A grim picture of the situation

Chelsi Mueller, a researcher in the Moshe Dayan Center for Middle Eastern and African Studies and the Alliance Center for Iranian Studies at Tel Aviv University, agrees that protesters blame the regime for “spending money and valuable resources in far-off places such as Gaza, Lebanon and Syria, while Iran’s citizens are suffering from economic hardship. … They are chanting anti-government slogans.”

As she explained, “Iranians are very worried about the future of the country. … The decision taken by U.S. President Donald Trump to quit the nuclear deal and reimpose sanctions has both inserted a shock into the system and created a lot of panic. … Iran’s currency, the rial, plunged in value, hitting a record low against the dollar. … Protests and labor strikes are breaking out in Tehran and in other cities.”

Mueller explained that the protesters come from all walks of life, “including businessmen, shopkeepers, university students, factory workers, national rail employees and truck drivers.”

As the rial fell, the Iranian government appointed a new head to its central bank, “but this measure was viewed by many as insufficient, or ‘too little, too late,’ ” said Mueller.

She believes that the regime is fearful that the protests could widen in the coming days, saying “this is a very realistic scenario.”
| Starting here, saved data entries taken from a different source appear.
-- pv_equiv track=rewrite | github.com/LChanger/LeetCode | LeetCode/LeetCode16.18.py | patternMatching
-- ===== SOURCE A (Python) =====
-- def patternMatching(pattern: str, value: str) -> bool:
--     if not pattern and value:return False
--     if not pattern and not value:return True
--     a_times=0
--     b_times=0
--
--     for i in range(len(pattern)):
--         if pattern[i]=='a':a_times+=1
--         else: b_times+=1
--     if a_times==0 or b_times==0:
--         l=len(value)//max(a_times,b_times)
--         if not l:return True
--         temp=value[:l]
--         for i in range(l,len(value),l):
--             if value[i:i+l]!=temp:return False
--         return True
--     #测试a的长度
--     max_a=len(value)//a_times
--     for al in range(0,max_a+1):
--         bl=(len(value)-al*a_times)//b_times
--         start=0
--         a=''
--         b=''
--         for p in pattern:
--             if p=='a':
--                 temp=value[start:start+al]
--                 if a=='':
--                     a=temp
--                 elif a!=temp:
--                     break
--                 start+=al
--             elif p=='b':
--                 temp=value[start:start+bl]
--                 if b=='':
--                     b=temp
--                 elif b!=temp:
--                     break
--                 start+=bl
--         if start==len(value) and a!=b:return True
--     return False
-- ===== SOURCE B (Python) =====
-- def patternMatching(pattern: str, value: str) -> bool:
--     if not pattern:
--         return not value
--     ca = pattern.count('a')
--     cb = len(pattern) - ca
--     n = len(value)
--     if ca == 0 or cb == 0:
--         l = n // max(ca, cb)
--         return l == 0 or (n % l == 0 and value == value[:l] * (n // l))
--     # offsets of the first 'a' / first 'b' are linear in (al, bl): precompute the coefficients once
--     b_before_a = pattern[:pattern.index('a')].count('b')
--     has_b = 'b' in pattern
--     a_before_b = pattern[:pattern.index('b')].count('a') if has_b else 0
--     for al in range(n // ca + 1):
--         bl = (n - al * ca) // cb
--         a_cand = value[bl * b_before_a:bl * b_before_a + al]
--         b_cand = value[al * a_before_b:al * a_before_b + bl] if has_b else ''
--         if a_cand != b_cand and value == ''.join(
--                 a_cand if c == 'a' else b_cand if c == 'b' else '' for c in pattern):
--             return True
--     return False
-- ===== Notes on version B (the rewrite author's own statement) =====
-- stated objective: alternative
-- what changed: B replaces A's stateful scan (running start offset, sentinel-empty a/b candidates, early break) by a direct construct-and-compare: the offsets of the first 'a' and first 'b' are obtained in closed form from two prefix counts computed once, the two candidate substrings are sliced out, and the whole expected string is rebuilt and compared to value; the single-letter branch tests periodicity by replicate-and-compare instead of a chunk-scanning loop.
import Mathlib
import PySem
-- pv_equiv track=rewrite | github.com/romain22222/info002-tp2 | main.py | messageToBits
-- ===== SOURCE A (Python) =====
-- def messageToBits(message: str):
-- 	bits = []
-- 	ml = len(message)
-- 	countEncode = 0
-- 	while ml > 255:
-- 		bits.extend([1 for _ in range(8)])
-- 		ml >>= 8
-- 		countEncode += 1
-- 	ml = len(message)
-- 	bits.extend([int(b) for b in bin(ml)[2:].zfill(8 * (countEncode + 1))])
-- 	for char in message:
-- 		bits.extend([int(b) for b in bin(ord(char))[2:].zfill(8)])
-- 	return bits
-- ===== SOURCE B (Python) =====
-- def messageToBits(message: str):
-- 	ml = len(message)
-- 	n = max(1, (ml.bit_length() + 7) // 8)
-- 	def pack(lo, hi):
-- 		if hi - lo == 1:
-- 			return ord(message[lo])
-- 		mid = (lo + hi) // 2
-- 		return pack(lo, mid) * 256 ** (hi - mid) + pack(mid, hi)
-- 	acc = (256 ** (n - 1) - 1) * 256 ** n + ml
-- 	if ml:
-- 		acc = acc * 256 ** ml + pack(0, ml)
-- 	return [int(b) for b in bin(acc)[2:].zfill(8 * (2 * n - 1 + ml))]
-- ===== Notes on version B (the rewrite author's own statement) =====
-- stated objective: alternative
-- what changed: B builds the entire output as ONE big integer - the 0xFF filler block and length by a closed-form expression, the character codes by a recursive divide-and-conquer pack - and expands that single number with one global bin()/zfill, instead of A's three separately-shaped sequential bit emissions (0xFF shift loop, zfilled length, per-char 8-bit strings).
import Mathlib
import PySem

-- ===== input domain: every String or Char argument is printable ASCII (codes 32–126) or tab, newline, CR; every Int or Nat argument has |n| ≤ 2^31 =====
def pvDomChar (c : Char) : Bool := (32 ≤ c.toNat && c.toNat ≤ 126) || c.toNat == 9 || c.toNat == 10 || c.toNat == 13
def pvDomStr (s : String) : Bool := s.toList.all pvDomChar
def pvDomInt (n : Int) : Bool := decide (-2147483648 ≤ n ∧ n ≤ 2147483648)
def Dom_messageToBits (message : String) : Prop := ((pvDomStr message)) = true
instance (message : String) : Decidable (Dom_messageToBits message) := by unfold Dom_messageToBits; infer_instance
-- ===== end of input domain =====

-- B packs the whole output into ONE big integer by a divide-and-conquer combine and expands it
-- with a single global bin/zfill, instead of A's three separately-shaped bit emissions (objective: alternative).

-- ===== PORT A =====
-- bin(n)[2:] as a list of 0/1 digits, for n > 0
def binRec : Nat → List Int
  | 0 => []
  | n+1 => binRec ((n+1)/2) ++ [(((n+1) % 2 : Nat) : Int)]

-- bin(n)[2:] including bin(0) = "0"
def binStr (n : Nat) : List Int := if n = 0 then [0] else binRec n

-- str.zfill on a digit list
def zfillA (w : Nat) (xs : List Int) : List Int := List.replicate (w - xs.length) 0 ++ xs

-- A's while-loop: returns (bits emitted, countEncode)
def ffLoop (ml : Nat) : List Int × Nat :=
  if ml > 255 then
    let r := ffLoop (ml >>> 8)
    (List.replicate 8 1 ++ r.1, r.2 + 1)
  else ([], 0)
termination_by ml
decreasing_by simp [Nat.shiftRight_eq_div_pow]; omega

def messageToBits (message : String) : List Int :=
  let ml := message.toList.length
  let r := ffLoop ml
  r.1 ++ zfillA (8 * (r.2 + 1)) (binStr ml)
    ++ message.toList.flatMap (fun c => zfillA 8 (binStr c.toNat))

-- ===== PORT B =====
-- int.bit_length
def bitLenB : Nat → Nat
  | 0 => 0
  | n+1 => bitLenB ((n+1)/2) + 1

-- B's recursive pack(lo, hi): base-256 value of message[lo:hi]. Exact for lo < hi ≤ length
-- (the only calls B makes; the dite guard is only so that Lean's recursion is total).
def packB (s : List Char) (lo hi : Nat) : Nat :=
  if h : lo + 1 < hi then
    packB s lo ((lo + hi) / 2) * 256 ^ (hi - (lo + hi) / 2) + packB s ((lo + hi) / 2) hi
  else (s.getD lo default).toNat
termination_by hi - lo
decreasing_by all_goals omega

def messageToBits_alt (message : String) : List Int :=
  let ml := message.toList.length
  let n := max 1 ((bitLenB ml + 7) / 8)
  let acc0 := (256 ^ (n - 1) - 1) * 256 ^ n + ml
  let acc := if ml ≠ 0 then acc0 * 256 ^ ml + packB message.toList 0 ml else acc0
  zfillA (8 * (2 * n - 1 + ml)) (binStr acc)

-- ===== PRECONDITION & SPEC =====
def Spec_messageToBits (message : String) (out : List Int) : Prop := out = messageToBits_alt message
instance (message : String) (out : List Int) : Decidable (Spec_messageToBits message out) := by unfold Spec_messageToBits; infer_instance

-- ===== CLAIM (what is proved, stated in full; the proofs are below) =====
def Claim_equal_messageToBits : Prop := ∀ (message : String), Dom_messageToBits message → Spec_messageToBits message (messageToBits message)

-- ===== LEMMAS AND PROOFS =====
-- big-endian extraction of the low w bits, peel-style
def extP : Nat → Nat → List Int
  | 0, _ => []
  | w+1, v => extP w (v/2) ++ [((v % 2 : Nat) : Int)]

theorem shiftr8 (n : Nat) : n >>> 8 = n / 256 := by
  simp [Nat.shiftRight_eq_div_pow]

theorem bitLenB_pos_eq (n : Nat) (h : 0 < n) : bitLenB n = bitLenB (n/2) + 1 := by
  cases n with
  | zero => omega
  | succ m => simp [bitLenB]

theorem bl8 (n : Nat) (h : 256 ≤ n) : bitLenB n = bitLenB (n/256) + 8 := by
  have h1 := bitLenB_pos_eq n (by omega)
  have h2 := bitLenB_pos_eq (n/2) (by omega)
  have h3 := bitLenB_pos_eq (n/2/2) (by omega)
  have h4 := bitLenB_pos_eq (n/2/2/2) (by omega)
  have h5 := bitLenB_pos_eq (n/2/2/2/2) (by omega)
  have h6 := bitLenB_pos_eq (n/2/2/2/2/2) (by omega)
  have h7 := bitLenB_pos_eq (n/2/2/2/2/2/2) (by omega)
  have h8 := bitLenB_pos_eq (n/2/2/2/2/2/2/2) (by omega)
  have he : n/2/2/2/2/2/2/2/2 = n/256 := by omega
  rw [he] at h8
  omega

theorem bitLenB_le (k : Nat) : ∀ n, n < 2^k → bitLenB n ≤ k := by
  induction k with
  | zero => intro n h; interval_cases n; simp [bitLenB]
  | succ k ih =>
    intro n h
    cases n with
    | zero => simp [bitLenB]
    | succ m =>
      rw [bitLenB_pos_eq (m+1) (by omega)]
      have hp : 2^(k+1) = 2 * 2^k := by ring
      have := ih ((m+1)/2) (by omega)
      omega

theorem bitLenB_lt (n : Nat) : n < 2 ^ bitLenB n := by
  induction n using Nat.strong_induction_on with
  | _ n ih =>
    cases n with
    | zero => simp [bitLenB]
    | succ m =>
      rw [bitLenB_pos_eq (m+1) (by omega)]
      have := ih ((m+1)/2) (by omega)
      have hp : 2^(bitLenB ((m+1)/2) + 1) = 2 * 2^(bitLenB ((m+1)/2)) := by ring
      omega

theorem bitLenB_pos (n : Nat) (h : 0 < n) : 0 < bitLenB n := by
  rw [bitLenB_pos_eq n h]; omega

theorem ffLoop_count_spec (ml : Nat) :
    bitLenB ml ≤ 8 * ((ffLoop ml).2 + 1) ∧ ((ffLoop ml).2 = 0 ∨ 8 * (ffLoop ml).2 < bitLenB ml) := by
  induction ml using Nat.strong_induction_on with
  | _ ml ih =>
    by_cases h : ml > 255
    · rw [ffLoop, if_pos h, shiftr8]
      have := ih (ml/256) (by omega)
      have hb : bitLenB ml = bitLenB (ml/256) + 8 := bl8 ml (by omega)
      have hp : 0 < bitLenB (ml/256) := bitLenB_pos _ (by omega)
      simp only
      omega
    · rw [ffLoop, if_neg h]
      have hle : bitLenB ml ≤ 8 := bitLenB_le 8 ml (by norm_num; omega)
      exact ⟨by simpa using hle, Or.inl rfl⟩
Mueller paints a grim picture of the situation in Iran. “Prices are skyrocketing, as is inflation. Wages are low, and some public-sector employees are still waiting for paychecks. The Iranian regime is increasingly accused of mismanaging the country. With new sanctions [coming] into effect this week, the situation will get worse and not better.”

Could U.S. support of Iranian public dissent make a difference? The Obama administration never gave Iran’s 2009 Green Revolution any support, but Seener believes that if Trump backs the Iranian public, it could make a difference.

“I think he has every reason to do so,” he said.